ABOUT THIS EXERCISE: Please return every line of the records that contains the word "open".

Stored data:
╭──
-- pv_equiv track=rewrite | github.com/Buddhilasiri/TextToSpeechApp | main.py | replace_punctuation
-- ===== SOURCE A (Python) =====
-- def replace_punctuation(text):
--     """Replace punctuation with words to make the TTS engine read them."""
--     replacements = {
--         ".": " full stop",
--         ",": " comma",
--         "!": " exclamation mark",
--         "?": " question mark",
--         ":": " colon",
--         ";": " semicolon",
--         "(": " open parenthesis",
--         ")": " close parenthesis",
--         "'": " apostrophe"
--     }
--
--     for punct, word in replacements.items():
--         text = text.replace(punct, word)
--
--     return text
-- ===== SOURCE B (Python) =====
-- def spoken(c):
--     """Spoken word for a punctuation character, or the character itself."""
--     if c == '.':
--         return ' full stop'
--     elif c == ',':
--         return ' comma'
--     elif c == '!':
--         return ' exclamation mark'
--     elif c == '?':
--         return ' question mark'
--     elif c == ':':
--         return ' colon'
--     elif c == ';':
--         return ' semicolon'
--     elif c == '(':
--         return ' open parenthesis'
--     elif c == ')':
--         return ' close parenthesis'
--     elif c == "'":
--         return ' apostrophe'
--     else:
--         return c
--
-- def replace_punctuation(text):
--     """Replace punctuation with words to make the TTS engine read them."""
--     parts = []
--     for c in text:
--         parts.append(spoken(c))
--     return ''.join(parts)
-- ===== Notes on version B (the rewrite author's own statement) =====
-- stated objective: simpler
-- what changed: B drops the replacements dict and the nine sequential whole-string str.replace passes: a helper maps each character to its spoken word via an if/elif chain, and one loop over the characters joins the pieces; equivalent because every pattern is a single character and no replacement word contains a pattern.
import Mathlib
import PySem

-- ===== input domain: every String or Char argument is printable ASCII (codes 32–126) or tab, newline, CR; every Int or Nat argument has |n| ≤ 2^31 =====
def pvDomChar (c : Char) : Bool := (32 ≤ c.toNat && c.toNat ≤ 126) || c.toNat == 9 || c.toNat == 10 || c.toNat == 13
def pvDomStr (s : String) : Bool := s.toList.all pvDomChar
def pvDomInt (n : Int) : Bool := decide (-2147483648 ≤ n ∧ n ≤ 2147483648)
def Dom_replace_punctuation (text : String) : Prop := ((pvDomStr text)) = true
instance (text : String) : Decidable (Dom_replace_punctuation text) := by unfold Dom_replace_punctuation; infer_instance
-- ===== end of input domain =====

-- B drops the dict and the nine sequential whole-string str.replace passes: a per-character
-- if-chain helper plus one joining loop over the characters (simpler decomposition).


-- ===== PORT A =====
def replace_punctuation (text : String) : String :=
  let replacements : PySem.Dict String String := PySem.Dict.mk
    [(".", " full stop"), (",", " comma"), ("!", " exclamation mark"), ("?", " question mark"),
     (":", " colon"), (";", " semicolon"), ("(", " open parenthesis"), (")", " close parenthesis"),
     ("'", " apostrophe")]
  replacements.items.foldl (fun t pw => PySem.Str.replace t pw.1 pw.2) text

-- ===== PORT B =====
def spokenB (c : Char) : String :=
  if c = '.' then " full stop"
  else if c = ',' then " comma"
  else if c = '!' then " exclamation mark"
  else if c = '?' then " question mark"
  else if c = ':' then " colon"
  else if c = ';' then " semicolon"
  else if c = '(' then " open parenthesis"
  else if c = ')' then " close parenthesis"
  else if c = '\'' then " apostrophe"
  else String.ofList [c]

def replace_punctuation_alt (text : String) : String :=
  let parts : List String := text.toList.foldl (fun acc c => acc ++ [spokenB c]) []
  PySem.Str.join "" parts

-- ===== PRECONDITION & SPEC =====
def Spec_replace_punctuation (text : String) (out : String) : Prop := out = replace_punctuation_alt text
instance (text : String) (out : String) : Decidable (Spec_replace_punctuation text out) := by unfold Spec_replace_punctuation; infer_instance

-- ===== CLAIM (what is proved, stated in full; the proofs are below) =====
def Claim_equal_replace_punctuation : Prop := ∀ (text : String), Dom_replace_punctuation text → Spec_replace_punctuation text (replace_punctuation text)

-- ===== LEMMAS AND PROOFS =====

-- Chars.replace.go with a single-character pattern acts independently on each character.
lemma pvGoSingle (c : Char) (w : List Char) :
    ∀ (l : List Char) (fuel : Nat) (acc : List Char), l.length ≤ fuel →
      PySem.Chars.replace.go [c] w fuel l acc
        = acc.reverse ++ l.flatMap (fun x => if x = c then w else [x]) := by
  intro l
  induction l with
  | nil => intro fuel acc _; cases fuel <;> simp [PySem.Chars.replace.go]
  | cons x t ih =>
    intro fuel acc h
    cases fuel with
    | zero => simp at h
    | succ n =>
      simp only [PySem.Chars.replace.go]
      by_cases hx : x = c
      · subst hx
        have hp : List.isPrefixOf [x] (x :: t) = true := by simp [List.isPrefixOf]
        simp [hp, ih n (w.reverse ++ acc) (by simpa using h)]
      · have hp : List.isPrefixOf [c] (x :: t) = false := by
          simp [List.isPrefixOf]; exact fun he => (hx he.symm).elim
        simp [hp, ih n (x :: acc) (by simpa using h), hx]

-- str.replace with a single-character pattern is a per-character flatMap.
lemma pvReplaceSingle (c : Char) (w l : List Char) :
    PySem.Chars.replace l [c] w = l.flatMap (fun x => if x = c then w else [x]) := by
  simp [PySem.Chars.replace, pvGoSingle c w l l.length [] (le_refl _)]

-- ''.join is concatenation.
lemma pvJoinNilSep (parts : List (List Char)) :
    PySem.Chars.join [] parts = parts.flatten := by
  induction parts with
  | nil => simp [PySem.Chars.join_nil]
  | cons p rest ih =>
    cases rest with
    | nil => simp [PySem.Chars.join, List.intercalate]
    | cons q r => simp [PySem.Chars.join_cons_cons, ih]

-- the appending fold builds the map of spokenB over the characters
lemma pvFoldAppend (l : List Char) (acc : List String) :
    l.foldl (fun acc c => acc ++ [spokenB c]) acc = acc ++ l.map spokenB := by
  induction l generalizing acc with
  | nil => simp
  | cons x t ih => simp [List.foldl, ih]

-- ===== VERDICT (by name: the statement is the Claim_ definition above) =====
theorem replace_punctuation_spec : Claim_equal_replace_punctuation := by
  unfold Claim_equal_replace_punctuation Spec_replace_punctuation
  intro text _
  have h : (replace_punctuation text).toList = (replace_punctuation_alt text).toList := by
    simp only [replace_punctuation, replace_punctuation_alt, List.foldl,
      PySem.Str.toList_replace, PySem.Str.toList_join, pvFoldAppend, List.nil_append]
    simp only [show (".":String).toList = ['.'] from rfl, show (",":String).toList = [','] from rfl,
      show ("!":String).toList = ['!'] from rfl, show ("?":String).toList = ['?'] from rfl,
      show (":":String).toList = [':'] from rfl, show (";":String).toList = [';'] from rfl,
      show ("(":String).toList = ['('] from rfl, show (")":String).toList = [')'] from rfl,
      show ("'":String).toList = ['\''] from rfl, show ("":String).toList = ([]:List Char) from rfl,
      pvReplaceSingle, List.flatMap_assoc, pvJoinNilSep, List.map_map]
    rw [← List.flatMap_def]
    congr 1
    funext x
    by_cases h1 : x = '.'
    · subst h1; decide
    by_cases h2 : x = ','
    · subst h2; decide
    by_cases h3 : x = '!'
    · subst h3; decide
    by_cases h4 : x = '?'
    · subst h4; decide
    by_cases h5 : x = ':'
    · subst h5; decide
    by_cases h6 : x = ';'
    · subst h6; decide
    by_cases h7 : x = '('
    · subst h7; decide
    by_cases h8 : x = ')'
    · subst h8; decide
    by_cases h9 : x = '\''
    · subst h9; decide
    simp [h1, h2, h3, h4, h5, h6, h7, h8, h9, spokenB]
  exact String.toList_inj.mp h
╰──
REPLY TO THE TASK:
--         "(": " open parenthesis",
--         return ' open parenthesis'
     (":", " colon"), (";", " semicolon"), ("(", " open parenthesis"), (")", " close parenthesis"),
  else if c = '(' then " open parenthesis"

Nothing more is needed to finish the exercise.